I would like to compare the GCC builtin function memcpy versus the one one from libc. However, all iterations of -fno-builtin or -fno-builtin-memcpy seem to be ignored.
//g++ -O3 foo.cpp -S or
//g++ -O3 -fno-builtin foo.cpp -S
#include <string.h>
int main() {
volatile int n = 1000;
//int n = 1000;
float *x = new float[1000];
float *y = new float[1000];
memcpy(y,x,sizeof(float)*n);
//__builtin_memcpy(y,x,sizeof(float)*n);
}
What I have found is that if n in the source code above is not volatile then it inlines built-in code. However, when n is made volatile then it calls the function __memcpy_chk which is a version of memcpy with buffer overflow checking. If n is volatile and I instead call __builtin_memcpy then it calls memcpy.

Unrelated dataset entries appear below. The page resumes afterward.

-- pv_equiv track=rewrite | github.com/ludvig-sandh/sts2-seed-tools | python-prototype/main.py | get_deterministic_hash_code
-- ===== SOURCE A (Python) =====
-- def int32(x: int) -> int:
--     return ((x + 2**31) % 2**32) - 2**31
--
-- def get_deterministic_hash_code(s: str) -> int:
--     num = 352654597
--     num2 = num
--
--     for i in range(0, len(s), 2):
--         num = int32(num * 33 ^ ord(s[i]))
--         if i == len(s) - 1:
--             break
--         num2 = int32(num2 * 33 ^ ord(s[i + 1]))
--
--     return int32(num + int32(num2 * 1566083941))
-- ===== SOURCE B (Python) =====
-- def int32(x: int) -> int:
--     return ((x + 2**31) % 2**32) - 2**31
--
-- def _fold33(chars, num):
--     for c in chars:
--         num = int32(num * 33 ^ ord(c))
--     return num
--
-- def get_deterministic_hash_code(s: str) -> int:
--     num = _fold33(s[0::2], 352654597)
--     num2 = _fold33(s[1::2], 352654597)
--     return int32(num + int32(num2 * 1566083941))
-- ===== Notes on version B (the rewrite author's own statement) =====
-- stated objective: alternative
-- what changed: the single stride-2 index loop with its break on odd length is replaced by two independent passes: the even-position characters (s[0::2]) and the odd-position characters (s[1::2]) are each folded separately with the same int32 step, then combined as before
import Mathlib
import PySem

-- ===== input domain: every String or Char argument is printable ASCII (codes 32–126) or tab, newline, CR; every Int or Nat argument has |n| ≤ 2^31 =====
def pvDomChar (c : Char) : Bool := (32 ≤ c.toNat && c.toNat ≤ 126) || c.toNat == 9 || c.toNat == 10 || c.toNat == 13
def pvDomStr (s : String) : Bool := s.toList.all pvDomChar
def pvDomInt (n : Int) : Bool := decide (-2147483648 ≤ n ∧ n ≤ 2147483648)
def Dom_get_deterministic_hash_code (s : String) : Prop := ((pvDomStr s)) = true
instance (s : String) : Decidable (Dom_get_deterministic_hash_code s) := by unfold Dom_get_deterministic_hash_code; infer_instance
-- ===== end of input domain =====

-- B replaces A's single stride-2 index loop (with break) by two independent slice passes
-- (even- and odd-position characters folded separately); same cost, alternative decomposition.


-- shared helper: Python's int32(x) = ((x + 2**31) % 2**32) - 2**31
def pvInt32 (x : Int) : Int := PySem.Int.mod (x + 2147483648) 4294967296 - 2147483648

-- ===== PORT A =====
-- A's 'for i in range(0, len(s), 2)' loop, carrying (num, num2); the [c] case is the
-- 'i == len(s) - 1' break (num updated, num2 not).
def pvHashLoop : List Char → Int → Int → Int × Int
  | [], num, num2 => (num, num2)
  | [c], num, num2 => (pvInt32 (PySem.Int.bxor (num * 33) (c.toNat : Int)), num2)
  | c1 :: c2 :: rest, num, num2 =>
      pvHashLoop rest (pvInt32 (PySem.Int.bxor (num * 33) (c1.toNat : Int)))
                      (pvInt32 (PySem.Int.bxor (num2 * 33) (c2.toNat : Int)))

def get_deterministic_hash_code (s : String) : Int :=
  let p := pvHashLoop s.toList 352654597 352654597
  pvInt32 (p.1 + pvInt32 (p.2 * 1566083941))

-- ===== PORT B =====
-- B's helper _fold33: fold num = int32(num*33 ^ ord(c)) over a character sequence
def pvFoldHash (cs : List Char) (num : Int) : Int :=
  cs.foldl (fun n c => pvInt32 (PySem.Int.bxor (n * 33) (c.toNat : Int))) num

def get_deterministic_hash_code_alt (s : String) : Int :=
  let num := pvFoldHash ((PySem.List.slice? s.toList (some 0) none 2).getD []) 352654597
  let num2 := pvFoldHash ((PySem.List.slice? s.toList (some 1) none 2).getD []) 352654597
  pvInt32 (num + pvInt32 (num2 * 1566083941))

-- ===== PRECONDITION & SPEC =====
def Spec_get_deterministic_hash_code (s : String) (out : Int) : Prop := out = get_deterministic_hash_code_alt s
instance (s : String) (out : Int) : Decidable (Spec_get_deterministic_hash_code s out) := by unfold Spec_get_deterministic_hash_code; infer_instance

-- ===== CLAIM (what is proved, stated in full; the proofs are below) =====
def Claim_equal_get_deterministic_hash_code : Prop := ∀ (s : String), Dom_get_deterministic_hash_code s → Spec_get_deterministic_hash_code s (get_deterministic_hash_code s)

-- ===== LEMMAS AND PROOFS =====

-- proof-side characterisations of the two slices
def pvEvens {α : Type} : List α → List α
  | [] => []
  | [a] => [a]
  | a :: _ :: t => a :: pvEvens t

def pvOdds {α : Type} : List α → List α
  | [] => []
  | [_] => []
  | _ :: b :: t => b :: pvOdds t

theorem pv_evens_spec {α : Type} : ∀ (xs : List α),
    (List.range ((xs.length + 1) / 2)).filterMap (fun k => xs[2 * k]?) = pvEvens xs
  | [] => by simp [pvEvens]
  | [a] => by simp [pvEvens]
  | a :: b :: t => by
      have ih := pv_evens_spec t
      have hlen : ((a :: b :: t).length + 1) / 2 = (t.length + 1) / 2 + 1 := by
        simp only [List.length_cons]; omega
      have hf : ((fun k => (a :: b :: t)[2 * k]?) ∘ Nat.succ) = (fun k => t[2 * k]?) := by
        funext k
        simp [Nat.mul_succ]
      rw [hlen, List.range_succ_eq_map, List.filterMap_cons, List.filterMap_map, hf]
      simpa [pvEvens] using ih

theorem pv_odds_spec {α : Type} : ∀ (xs : List α),
    (List.range (xs.length / 2)).filterMap (fun k => xs[2 * k + 1]?) = pvOdds xs
  | [] => by simp [pvOdds]
  | [a] => by simp [pvOdds]
  | a :: b :: t => by
      have ih := pv_odds_spec t
      have hlen : (a :: b :: t).length / 2 = t.length / 2 + 1 := by
        simp only [List.length_cons]; omega
      have hf : ((fun k => (a :: b :: t)[2 * k + 1]?) ∘ Nat.succ) = (fun k => t[2 * k + 1]?) := by
        funext k
        simp [Nat.mul_succ]
      rw [hlen, List.range_succ_eq_map, List.filterMap_cons, List.filterMap_map, hf]
      simpa [pvOdds] using ih

theorem pv_slice_evens {α : Type} (xs : List α) :
    PySem.List.slice? xs (some 0) none 2 = some (pvEvens xs) := by
  simp only [PySem.List.slice?, PySem.List.sliceIndices]
  norm_num
  have hc : (if 0 < xs.length then (((xs.length : Int) + 2 - 1) / 2).toNat else 0) = (xs.length + 1) / 2 := by
    split_ifs <;> omega
  have hfun : (fun k : Nat => xs[(2 * (k : Int)).toNat]?) = (fun k => xs[2 * k]?) := by
    funext k
    have h2 : ((2 * (k : Int)).toNat) = 2 * k := by omega
    rw [h2]
  rw [hc, hfun, pv_evens_spec]

theorem pv_slice_odds {α : Type} (xs : List α) :
    PySem.List.slice? xs (some 1) none 2 = some (pvOdds xs) := by
  cases xs with
  | nil => simp [PySem.List.slice?, PySem.List.sliceIndices, pvOdds]
  | cons a t =>
    simp only [PySem.List.slice?, PySem.List.sliceIndices]
    norm_num
    have hc : (if 0 < t.length then (((t.length : Int) + 2 - 1) / 2).toNat else 0) = (t.length + 1) / 2 := by
      split_ifs <;> omega
    have hfun : (fun k : Nat => (a :: t)[(1 + 2 * (k : Int)).toNat]?) = (fun k => (a :: t)[2 * k + 1]?) := by
      funext k
      have h2 : ((1 + 2 * (k : Int)).toNat) = 2 * k + 1 := by omega
      rw [h2]
    rw [hc, hfun]
    simpa using pv_odds_spec (a :: t)

theorem pv_loop_eq : ∀ (cs : List Char) (n n2 : Int),
    pvHashLoop cs n n2 = (pvFoldHash (pvEvens cs) n, pvFoldHash (pvOdds cs) n2)
  | [], n, n2 => by simp [pvHashLoop, pvEvens, pvOdds, pvFoldHash]
  | [c], n, n2 => by simp [pvHashLoop, pvEvens, pvOdds, pvFoldHash]
  | c1 :: c2 :: t, n, n2 => by
      rw [pvHashLoop, pv_loop_eq t]
      simp [pvEvens, pvOdds, pvFoldHash]

-- ===== VERDICT (by name: the statement is the Claim_ definition above) =====
theorem get_deterministic_hash_code_spec : Claim_equal_get_deterministic_hash_code := by
  intro s _
  unfold Spec_get_deterministic_hash_code get_deterministic_hash_code get_deterministic_hash_code_alt
  rw [pv_slice_evens, pv_slice_odds, pv_loop_eq]
  simp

So my conclusion so far is that the builtin code is only generated if n is known at compile time and that -fno-builtin is useless. I'm using GCC 4.8.2.

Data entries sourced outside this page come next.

-- pv_equiv track=rewrite | github.com/synchronousbuilddigital/BoxFox_price_analyses- | scripts/fetch_pricing.py | ifs_to_nested_if
-- ===== SOURCE A (Python) =====
-- def ifs_to_nested_if(ifs_args_str):
--     """
--     Convert IFS(c1,v1,c2,v2,...) arguments string to nested IF(c1,v1,IF(c2,v2,...,0))
--     ifs_args_str is everything inside IFS(...) — we parse pairs carefully.
--     """
--     # Split by comma but respect nested parentheses
--     parts = []
--     depth = 0
--     current = []
--     for ch in ifs_args_str:
--         if ch == ',' and depth == 0:
--             parts.append(''.join(current).strip())
--             current = []
--         else:
--             if ch == '(':
--                 depth += 1
--             elif ch == ')':
--                 depth -= 1
--             current.append(ch)
--     if current:
--         parts.append(''.join(current).strip())
--
--     # Build nested IF from pairs
--     if len(parts) < 2:
--         return ifs_args_str
--
--     pairs = [(parts[i], parts[i+1]) for i in range(0, len(parts)-1, 2)]
--     result = '0'
--     for cond, val in reversed(pairs):
--         result = f'IF({cond},{val},{result})'
--     return result
-- ===== SOURCE B (Python) =====
-- def ifs_to_nested_if(ifs_args_str):
--     """
--     Convert IFS(c1,v1,c2,v2,...) arguments string to nested IF(c1,v1,IF(c2,v2,...,0))
--     ifs_args_str is everything inside IFS(...) — we parse pairs carefully.
--     """
--     def top_comma(s):
--         # index of first comma at parenthesis depth 0, or -1
--         depth = 0
--         for i, ch in enumerate(s):
--             if ch == ',' and depth == 0:
--                 return i
--             if ch == '(':
--                 depth += 1
--             elif ch == ')':
--                 depth -= 1
--         return -1
--
--     def split_top(s):
--         # recursively split on top-level commas; an empty final remainder yields no part
--         i = top_comma(s)
--         if i < 0:
--             return [s.strip()] if s else []
--         return [s[:i].strip()] + split_top(s[i + 1:])
--
--     parts = split_top(ifs_args_str)
--     if len(parts) < 2:
--         return ifs_args_str
--
--     def build(ps):
--         # nested IF front-to-back; lone trailing part (odd count) is dropped
--         if len(ps) < 2:
--             return '0'
--         return f'IF({ps[0]},{ps[1]},{build(ps[2:])})'
--
--     return build(parts)
-- ===== Notes on version B (the rewrite author's own statement) =====
-- stated objective: alternative
-- what changed: Replaces A's single accumulator state machine (character loop building parts, then a pairs comprehension folded back-to-front over reversed(pairs)) with two direct recursions: split at the first top-level comma and recurse on the remainder, then build the nested IF front-to-back by structural recursion on the parts list.
import Mathlib
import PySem

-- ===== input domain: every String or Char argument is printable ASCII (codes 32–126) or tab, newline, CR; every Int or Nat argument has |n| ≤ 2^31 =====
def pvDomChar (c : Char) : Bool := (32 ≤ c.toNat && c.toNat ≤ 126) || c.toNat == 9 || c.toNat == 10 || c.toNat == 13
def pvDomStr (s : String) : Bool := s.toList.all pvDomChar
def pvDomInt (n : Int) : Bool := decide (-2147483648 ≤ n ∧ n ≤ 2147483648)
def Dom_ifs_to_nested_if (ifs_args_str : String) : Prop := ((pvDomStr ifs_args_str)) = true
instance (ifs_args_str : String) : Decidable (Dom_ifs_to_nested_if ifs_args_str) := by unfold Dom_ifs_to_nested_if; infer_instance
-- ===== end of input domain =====

-- B replaces A's accumulator state machine (char loop + pairs list + reversed fold) by two
-- direct recursions: split at the first top-level comma, then build the nested IF front-to-back
-- (objective: alternative decomposition; same cost).

-- ===== PORT A =====
-- one loop step of A's character scan: state = (parts, depth, current)
def pvStepA (st : List (List Char) × Int × List Char) (ch : Char) :
    List (List Char) × Int × List Char :=
  if ch = ',' ∧ st.2.1 = 0 then (st.1 ++ [PySem.Chars.strip st.2.2], st.2.1, [])
  else
    let depth := if ch = '(' then st.2.1 + 1 else if ch = ')' then st.2.1 - 1 else st.2.1
    (st.1, depth, st.2.2 ++ [ch])

-- A's 'pairs = [(parts[i], parts[i+1]) for i in range(0, len(parts)-1, 2)]'
def pvPairsA (parts : List (List Char)) : List (List Char × List Char) :=
  (PySem.List.pyRange 0 ((parts.length : Int) - 1) 2).map
    (fun i => (PySem.List.pyGetD parts i [], PySem.List.pyGetD parts (i + 1) []))

-- A's 'result = 0; for cond, val in reversed(pairs): result = f"IF({cond},{val},{result})"'
def pvBuildA (parts : List (List Char)) : List Char :=
  (pvPairsA parts).reverse.foldl
    (fun res cv => ['I','F','('] ++ cv.1 ++ [','] ++ cv.2 ++ [','] ++ res ++ [')']) ['0']

def ifs_to_nested_if (ifs_args_str : String) : String :=
  let st := ifs_args_str.toList.foldl pvStepA ([], 0, [])
  let parts := if st.2.2 ≠ [] then st.1 ++ [PySem.Chars.strip st.2.2] else st.1
  if parts.length < 2 then ifs_args_str
  else String.ofList (pvBuildA parts)

-- ===== PORT B =====
-- index of the first comma at parenthesis depth 0, none if there is no such comma
def pvTopComma : List Char → Int → Option Nat
  | [], _ => none
  | c :: cs, depth =>
    if c = ',' ∧ depth = 0 then some 0
    else
      let depth := if c = '(' then depth + 1 else if c = ')' then depth - 1 else depth
      (pvTopComma cs depth).map (· + 1)

-- (termination fact for pvSplitTop, cited by its decreasing_by)
theorem pvTopComma_lt (s : List Char) (d : Int) (i : Nat) (h : pvTopComma s d = some i) :
    i < s.length := by
  induction s generalizing d i with
  | nil => simp [pvTopComma] at h
  | cons c cs ih =>
    unfold pvTopComma at h
    split at h
    · simp at h; simp; omega
    · simp only [Option.map_eq_some_iff] at h
      obtain ⟨j, hj, rfl⟩ := h
      have := ih _ _ hj
      simp; omega

-- recursively split on top-level commas; an empty final remainder yields no part
def pvSplitTop (s : List Char) : List (List Char) :=
  match h : pvTopComma s 0 with
  | none => if s = [] then [] else [PySem.Chars.strip s]
  | some i => PySem.Chars.strip (s.take i) :: pvSplitTop (s.drop (i + 1))
termination_by s.length
decreasing_by
  have := pvTopComma_lt s 0 i h
  simp [List.length_drop]; omega

-- nested IF front-to-back; a lone trailing part (odd count) is dropped
def pvBuild : List (List Char) → List Char
  | c :: v :: rest => ['I','F','('] ++ c ++ [','] ++ v ++ [','] ++ pvBuild rest ++ [')']
  | _ => ['0']

def ifs_to_nested_if_alt (ifs_args_str : String) : String :=
  let parts := pvSplitTop ifs_args_str.toList
  if parts.length < 2 then ifs_args_str
  else String.ofList (pvBuild parts)

-- ===== PRECONDITION & SPEC =====
def Spec_ifs_to_nested_if (ifs_args_str : String) (out : String) : Prop := out = ifs_to_nested_if_alt ifs_args_str
instance (ifs_args_str : String) (out : String) : Decidable (Spec_ifs_to_nested_if ifs_args_str out) := by unfold Spec_ifs_to_nested_if; infer_instance

-- ===== CLAIM (what is proved, stated in full; the proofs are below) =====
def Claim_equal_ifs_to_nested_if : Prop := ∀ (ifs_args_str : String), Dom_ifs_to_nested_if ifs_args_str → Spec_ifs_to_nested_if ifs_args_str (ifs_to_nested_if ifs_args_str)

-- ===== LEMMAS AND PROOFS =====

-- the parts A's scan produces from state (ps, d, cur) on remaining input s (incl. trailing flush)
def pvPartsA (ps : List (List Char)) (d : Int) (cur : List Char) (s : List Char) :
    List (List Char) :=
  let st := s.foldl pvStepA (ps, d, cur)
  if st.2.2 ≠ [] then st.1 ++ [PySem.Chars.strip st.2.2] else st.1

theorem pvPartsA_step (s : List Char) : ∀ (ps : List (List Char)) (d : Int) (cur : List Char),
    pvPartsA ps d cur s =
      match pvTopComma s d with
      | some i => pvPartsA (ps ++ [PySem.Chars.strip (cur ++ s.take i)]) 0 [] (s.drop (i + 1))
      | none => if cur ++ s = [] then ps else ps ++ [PySem.Chars.strip (cur ++ s)] := by
  induction s with
  | nil =>
    intro ps d cur
    by_cases h : cur = [] <;> simp [pvPartsA, pvTopComma, h]
  | cons c cs ih =>
    intro ps d cur
    by_cases hc : c = ',' ∧ d = 0
    · obtain ⟨rfl, rfl⟩ := hc
      have htc : pvTopComma (',' :: cs) 0 = some 0 := by simp [pvTopComma]
      rw [htc]
      have hfold : pvPartsA ps 0 cur (',' :: cs)
          = pvPartsA (ps ++ [PySem.Chars.strip cur]) 0 [] cs := by
        simp [pvPartsA, pvStepA]
      rw [hfold]
      simp
    · have hfold : pvPartsA ps d cur (c :: cs)
          = pvPartsA ps (if c = '(' then d + 1 else if c = ')' then d - 1 else d) (cur ++ [c]) cs := by
        simp [pvPartsA, pvStepA, hc]
      have htc : pvTopComma (c :: cs) d
          = (pvTopComma cs (if c = '(' then d + 1 else if c = ')' then d - 1 else d)).map (· + 1) := by
        simp [pvTopComma, hc]
      rw [hfold, ih, htc]
      cases hres : pvTopComma cs (if c = '(' then d + 1 else if c = ')' then d - 1 else d) with
      | none => simp
      | some i => simp [List.take_succ_cons, List.drop_succ_cons, List.append_assoc]

theorem pvPartsA_eq_splitTop (n : Nat) : ∀ (s : List Char), s.length ≤ n →
    ∀ (ps : List (List Char)), pvPartsA ps 0 [] s = ps ++ pvSplitTop s := by
  induction n with
  | zero =>
    intro s hs ps
    have hnil : s = [] := by cases s <;> simp_all
    subst hnil
    rw [pvPartsA_step, pvSplitTop]
    simp [pvTopComma]
  | succ n ih =>
    intro s hs ps
    rw [pvPartsA_step, pvSplitTop]
    cases h : pvTopComma s 0 with
    | none => by_cases hnil : s = [] <;> simp [hnil]
    | some i =>
      have hlt := pvTopComma_lt s 0 i h
      show pvPartsA (ps ++ [PySem.Chars.strip ([] ++ List.take i s)]) 0 [] (List.drop (i + 1) s)
          = ps ++ (PySem.Chars.strip (List.take i s) :: pvSplitTop (List.drop (i + 1) s))
      rw [ih (s.drop (i + 1)) (by simp [List.length_drop]; omega)]
      simp

theorem pvPyRange_two (m : Int) (hm : 0 < m) :
    PySem.List.pyRange 0 m 2
      = List.map (fun k : Nat => (2 : Int) * (k : Int)) (List.range (((m - 1) / 2).toNat + 1)) := by
  rw [PySem.List.pyRange_of_pos _ _ (by norm_num)]
  have hcount : (if (0:Int) < m then ((m - 0 + 2 - 1) / 2).toNat else 0) = ((m - 1) / 2).toNat + 1 := by
    rw [if_pos hm]
    have h1 : (m - 0 + 2 - 1) = (m - 1) + 1 * 2 := by ring
    rw [h1, Int.add_mul_ediv_right _ _ (by norm_num : (2:Int) ≠ 0)]
    omega
  rw [hcount]
  exact List.map_congr_left (fun k _ => by ring)

-- A's comprehension as a map over Nat indices
theorem pvPairsA_eq (parts : List (List Char)) :
    pvPairsA parts = (List.range (parts.length / 2)).map
      (fun k => (parts.getD (2 * k) [], parts.getD (2 * k + 1) [])) := by
  unfold pvPairsA
  match parts with
  | [] => simp [PySem.List.pyRange]
  | [a] => simp [PySem.List.pyRange]
  | a :: b :: t =>
    rw [pvPyRange_two _ (by simp only [List.length_cons]; push_cast; omega)]
    rw [List.map_map]
    have hcnt : (((((a :: b :: t).length : Int)) - 1 - 1) / 2).toNat + 1 = (a :: b :: t).length / 2 := by
      simp only [List.length_cons]; push_cast; omega
    rw [hcnt]
    apply List.map_congr_left
    intro k _
    have h1 : (2 : Int) * (k : Int) = ((2 * k : Nat) : Int) := by push_cast; ring
    have h2 : ((2 * k : Nat) : Int) + 1 = ((2 * k + 1 : Nat) : Int) := by push_cast; ring
    simp only [Function.comp_apply, h1, h2, PySem.List.pyGetD_natCast]

theorem pvPairsA_cons (c v : List Char) (rest : List (List Char)) :
    pvPairsA (c :: v :: rest) = (c, v) :: pvPairsA rest := by
  rw [pvPairsA_eq, pvPairsA_eq]
  have hlen : (c :: v :: rest).length / 2 = rest.length / 2 + 1 := by simp; omega
  rw [hlen, List.range_succ_eq_map]
  simp only [List.map_cons, List.map_map]
  refine congrArg₂ List.cons (by simp) ?_
  apply List.map_congr_left
  intro k _
  have e1 : 2 * (k + 1) = (2 * k + 1) + 1 := by omega
  simp only [Function.comp_apply, Nat.succ_eq_add_one, e1, List.getD_cons_succ]

theorem pvBuildA_eq_aux (n : Nat) : ∀ (parts : List (List Char)), parts.length ≤ n →
    pvBuildA parts = pvBuild parts := by
  induction n with
  | zero =>
    intro parts h
    have hnil : parts = [] := by cases parts <;> simp_all
    subst hnil
    simp [pvBuildA, pvPairsA, PySem.List.pyRange, pvBuild]
  | succ n ih =>
    intro parts h
    match parts with
    | [] => simp [pvBuildA, pvPairsA, PySem.List.pyRange, pvBuild]
    | [x] =>
      have : pvPairsA [x] = [] := by
        unfold pvPairsA
        norm_num [PySem.List.pyRange]
      simp [pvBuildA, this, pvBuild]
    | c :: v :: rest =>
      have hrest : rest.length ≤ n := by simp at h; omega
      unfold pvBuildA
      rw [pvPairsA_cons]
      simp only [List.reverse_cons, List.foldl_append, List.foldl_cons, List.foldl_nil]
      rw [show (pvPairsA rest).reverse.foldl
        (fun res cv => ['I','F','('] ++ cv.1 ++ [','] ++ cv.2 ++ [','] ++ res ++ [')']) ['0']
        = pvBuildA rest from rfl]
      rw [ih rest hrest]
      simp [pvBuild]

theorem pvBuildA_eq (parts : List (List Char)) : pvBuildA parts = pvBuild parts :=
  pvBuildA_eq_aux parts.length parts le_rfl

-- ===== VERDICT (by name: the statement is the Claim_ definition above) =====
theorem ifs_to_nested_if_spec : Claim_equal_ifs_to_nested_if := by
  intro s _
  unfold Spec_ifs_to_nested_if ifs_to_nested_if ifs_to_nested_if_alt
  have hparts := pvPartsA_eq_splitTop s.toList.length s.toList le_rfl []
  simp only [pvPartsA, List.nil_append] at hparts
  simp only [hparts, pvBuildA_eq]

Is -fno-builtin obsolete? Is there a way to make GCC call memcpy from the C library even when n is known at compile time?
-fno-builtin and -fno-builtin-memcpy both have the effect you expected with gcc 4.9.1. This is probably just a bug in gcc 4.8.2; this particular combination of options is not widely used. -ffreestanding is a related switch that may have the effect you want with 4.8.2.
Note that the compiler is within its rights to optimize your program down to
int main() { return 0; }
when invoked without -fno-builtin(-memcpy) or -ffreestanding, even when n is volatile, as it can (in principle) prove that the program as a whole either has no observable side effects, or its behavior is undefined. (When n is not volatile, there cannot be UB; the UB happens if n is outside the range [0, 1000] when read, and volatile tells the compiler it can't assume n has the value written to it by the program.)